[Stored items]

*-*-*

-- pv_equiv track=rewrite | github.com/ivglad/cognify-ai | backend/app/services/kg/relation_extractor.py | _infer_relation_type
-- ===== SOURCE A (Python) =====
-- from typing import List, Dict, Any, Optional, Set, Tuple
--
-- def _infer_relation_type(
--                        entity1: Dict[str, Any],
--                        entity2: Dict[str, Any],
--                        context: str) -> str:
--     """Infer relation type based on entity types and context."""
--     try:
--         type1 = entity1.get('type', '')
--         type2 = entity2.get('type', '')
--         context_lower = context.lower()
--
--         # Type-based relation inference
--         if type1 == 'Person' and type2 == 'Organization':
--             if any(word in context_lower for word in ['works', 'employed', 'ceo', 'director']):
--                 return 'works_for'
--             else:
--                 return 'associated_with'
--
--         elif type1 == 'Person' and type2 == 'Location':
--             if any(word in context_lower for word in ['born', 'from', 'lives']):
--                 return 'located_in'
--             else:
--                 return 'associated_with'
--
--         elif type1 == 'Technology' and type2 == 'Organization':
--             if any(word in context_lower for word in ['developed', 'created', 'made']):
--                 return 'created_by'
--             else:
--                 return 'used_by'
--
--         elif type1 == 'Product' and type2 == 'Organization':
--             return 'created_by'
--
--         elif 'Concept' in [type1, type2]:
--             return 'related_to'
--
--         # Default relation
--         return 'associated_with'
--
--     except Exception:
--         return 'related_to'
-- ===== SOURCE B (Python) =====
-- # B: flat first-match decision table -- each keyword becomes its own row
-- # (type1-pattern, type2-pattern, keyword-or-None, relation), with '*' wildcards
-- # for the Concept fallback rows; one linear scan returns the first matching row.
-- _ROWS = [
--     ('Person', 'Organization', 'works', 'works_for'),
--     ('Person', 'Organization', 'employed', 'works_for'),
--     ('Person', 'Organization', 'ceo', 'works_for'),
--     ('Person', 'Organization', 'director', 'works_for'),
--     ('Person', 'Organization', None, 'associated_with'),
--     ('Person', 'Location', 'born', 'located_in'),
--     ('Person', 'Location', 'from', 'located_in'),
--     ('Person', 'Location', 'lives', 'located_in'),
--     ('Person', 'Location', None, 'associated_with'),
--     ('Technology', 'Organization', 'developed', 'created_by'),
--     ('Technology', 'Organization', 'created', 'created_by'),
--     ('Technology', 'Organization', 'made', 'created_by'),
--     ('Technology', 'Organization', None, 'used_by'),
--     ('Product', 'Organization', None, 'created_by'),
--     ('Concept', '*', None, 'related_to'),
--     ('*', 'Concept', None, 'related_to'),
-- ]
--
-- def _infer_relation_type(entity1, entity2, context):
--     try:
--         t1 = entity1.get('type', '')
--         t2 = entity2.get('type', '')
--         ctx = context.lower()
--         for p1, p2, kw, rel in _ROWS:
--             if (p1 == '*' or p1 == t1) and (p2 == '*' or p2 == t2) \
--                     and (kw is None or kw in ctx):
--                 return rel
--         return 'associated_with'
--     except Exception:
--         return 'related_to'
-- ===== Notes on version B (the rewrite author's own statement) =====
-- stated objective: idiomatic
-- what changed: Replaces the if/elif chain with nested keyword scans by one linear first-match scan over a flat decision table whose rows are (type1-pattern, type2-pattern, optional keyword, relation), using '*' wildcard rows for the Concept fallbacks.
import Mathlib
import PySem

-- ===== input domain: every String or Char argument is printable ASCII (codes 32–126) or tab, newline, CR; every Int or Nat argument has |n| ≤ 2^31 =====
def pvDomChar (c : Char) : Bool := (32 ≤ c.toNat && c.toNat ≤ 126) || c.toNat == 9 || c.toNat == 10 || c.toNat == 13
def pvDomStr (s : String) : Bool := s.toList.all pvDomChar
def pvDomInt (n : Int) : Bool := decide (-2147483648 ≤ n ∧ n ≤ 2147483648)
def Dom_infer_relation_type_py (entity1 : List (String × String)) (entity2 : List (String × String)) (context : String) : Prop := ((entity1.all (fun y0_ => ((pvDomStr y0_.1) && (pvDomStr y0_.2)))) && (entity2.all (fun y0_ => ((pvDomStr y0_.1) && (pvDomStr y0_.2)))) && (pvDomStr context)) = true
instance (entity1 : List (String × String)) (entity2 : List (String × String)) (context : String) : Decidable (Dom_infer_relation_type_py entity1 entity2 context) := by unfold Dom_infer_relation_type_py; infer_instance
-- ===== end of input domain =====

-- B flattens the if/elif chain with nested keyword scans into one linear
-- first-match scan over a flat decision table with '*' wildcards (idiomatic
-- data-driven rewrite, same cost); return value only.
-- ===== PORT A =====
def infer_relation_type_py (entity1 : List (String × String)) (entity2 : List (String × String)) (context : String) : String :=
  let type1 := (PySem.Dict.mk entity1).getD "type" ""
  let type2 := (PySem.Dict.mk entity2).getD "type" ""
  let context_lower := PySem.Str.lower context
  if type1 = "Person" ∧ type2 = "Organization" then
    (if ["works", "employed", "ceo", "director"].any (fun w => PySem.Str.isIn w context_lower) then "works_for" else "associated_with")
  else if type1 = "Person" ∧ type2 = "Location" then
    (if ["born", "from", "lives"].any (fun w => PySem.Str.isIn w context_lower) then "located_in" else "associated_with")
  else if type1 = "Technology" ∧ type2 = "Organization" then
    (if ["developed", "created", "made"].any (fun w => PySem.Str.isIn w context_lower) then "created_by" else "used_by")
  else if type1 = "Product" ∧ type2 = "Organization" then "created_by"
  else if "Concept" ∈ [type1, type2] then "related_to"
  else "associated_with"

-- ===== PORT B =====
-- Flat decision table: (type1-pattern, type2-pattern, optional keyword, relation)
def pvRows : List (String × String × Option String × String) :=
  [ ("Person", "Organization", some "works", "works_for"),
    ("Person", "Organization", some "employed", "works_for"),
    ("Person", "Organization", some "ceo", "works_for"),
    ("Person", "Organization", some "director", "works_for"),
    ("Person", "Organization", none, "associated_with"),
    ("Person", "Location", some "born", "located_in"),
    ("Person", "Location", some "from", "located_in"),
    ("Person", "Location", some "lives", "located_in"),
    ("Person", "Location", none, "associated_with"),
    ("Technology", "Organization", some "developed", "created_by"),
    ("Technology", "Organization", some "created", "created_by"),
    ("Technology", "Organization", some "made", "created_by"),
    ("Technology", "Organization", none, "used_by"),
    ("Product", "Organization", none, "created_by"),
    ("Concept", "*", none, "related_to"),
    ("*", "Concept", none, "related_to") ]

-- '*' wildcard pattern match
def pvMatch (p t : String) : Bool := p == "*" || p == t

-- first-match scan over the rows (the for-loop of Source B); fall-through default
def pvScan (t1 t2 ctx : String) : List (String × String × Option String × String) → String
  | [] => "associated_with"
  | (p1, p2, kw, rel) :: rest =>
      if pvMatch p1 t1 && pvMatch p2 t2 &&
         (match kw with | none => true | some w => PySem.Str.isIn w ctx) then rel
      else pvScan t1 t2 ctx rest

def infer_relation_type_py_alt (entity1 : List (String × String)) (entity2 : List (String × String)) (context : String) : String :=
  pvScan ((PySem.Dict.mk entity1).getD "type" "") ((PySem.Dict.mk entity2).getD "type" "")
    (PySem.Str.lower context) pvRows

-- ===== PRECONDITION & SPEC =====
def Spec_infer_relation_type_py (entity1 : List (String × String)) (entity2 : List (String × String)) (context : String) (out : String) : Prop := out = infer_relation_type_py_alt entity1 entity2 context
instance (entity1 : List (String × String)) (entity2 : List (String × String)) (context : String) (out : String) : Decidable (Spec_infer_relation_type_py entity1 entity2 context out) := by unfold Spec_infer_relation_type_py; infer_instance

-- ===== CLAIM (what is proved, stated in full; the proofs are below) =====
def Claim_equal_infer_relation_type_py : Prop := ∀ (entity1 : List (String × String)) (entity2 : List (String × String)) (context : String), Dom_infer_relation_type_py entity1 entity2 context → Spec_infer_relation_type_py entity1 entity2 context (infer_relation_type_py entity1 entity2 context)

-- ===== LEMMAS AND PROOFS =====

-- ===== VERDICT (by name: the statement is the Claim_ definition above) =====
set_option maxHeartbeats 1000000 in
theorem infer_relation_type_py_spec : Claim_equal_infer_relation_type_py := by
  intro entity1 entity2 context _
  unfold Spec_infer_relation_type_py infer_relation_type_py infer_relation_type_py_alt pvRows
  generalize (PySem.Dict.mk entity1).getD "type" "" = t1
  generalize (PySem.Dict.mk entity2).getD "type" "" = t2
  generalize PySem.Str.lower context = c
  by_cases h1 : t1 = "Person"
  · subst h1
    by_cases h2 : t2 = "Organization"
    · subst h2; simp [pvScan, pvMatch]; split_ifs <;> simp_all
    · have h2' := Ne.symm h2
      by_cases h3 : t2 = "Location"
      · subst h3; simp [pvScan, pvMatch]; split_ifs <;> simp_all
      · have h3' := Ne.symm h3
        by_cases h7 : t2 = "Concept"
        · subst h7; simp [pvScan, pvMatch]
        · have h7' := Ne.symm h7
          simp [pvScan, pvMatch, h2, h3, h2', h3', h7']
  · have h1' := Ne.symm h1
    by_cases h4 : t1 = "Technology"
    · subst h4
      by_cases h2 : t2 = "Organization"
      · subst h2; simp [pvScan, pvMatch]; split_ifs <;> simp_all
      · have h2' := Ne.symm h2
        by_cases h7 : t2 = "Concept"
        · subst h7; simp [pvScan, pvMatch]
        · have h7' := Ne.symm h7
          simp [pvScan, pvMatch, h2, h2', h7']
    · have h4' := Ne.symm h4
      by_cases h5 : t1 = "Product"
      · subst h5
        by_cases h2 : t2 = "Organization"
        · subst h2; simp [pvScan, pvMatch]
        · have h2' := Ne.symm h2
          by_cases h7 : t2 = "Concept"
          · subst h7; simp [pvScan, pvMatch]
          · have h7' := Ne.symm h7
            simp [pvScan, pvMatch, h2, h2', h7']
      · have h5' := Ne.symm h5
        by_cases h6 : t1 = "Concept"
        · subst h6; simp [pvScan, pvMatch]
        · have h6' := Ne.symm h6
          by_cases h7 : t2 = "Concept"
          · subst h7
            simp [pvScan, pvMatch, h1, h4, h5, h6']
          · have h7' := Ne.symm h7
            simp [pvScan, pvMatch, h1, h4, h5, h1', h4', h5', h6', h7']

*-*-*

● **Action item**: Copy out each line of the records where the string "developed" appears.

● **Output of the task**:
--             if any(word in context_lower for word in ['developed', 'created', 'made']):
--     ('Technology', 'Organization', 'developed', 'created_by'),
    (if ["developed", "created", "made"].any (fun w => PySem.Str.isIn w context_lower) then "created_by" else "used_by")
    ("Technology", "Organization", some "developed", "created_by"),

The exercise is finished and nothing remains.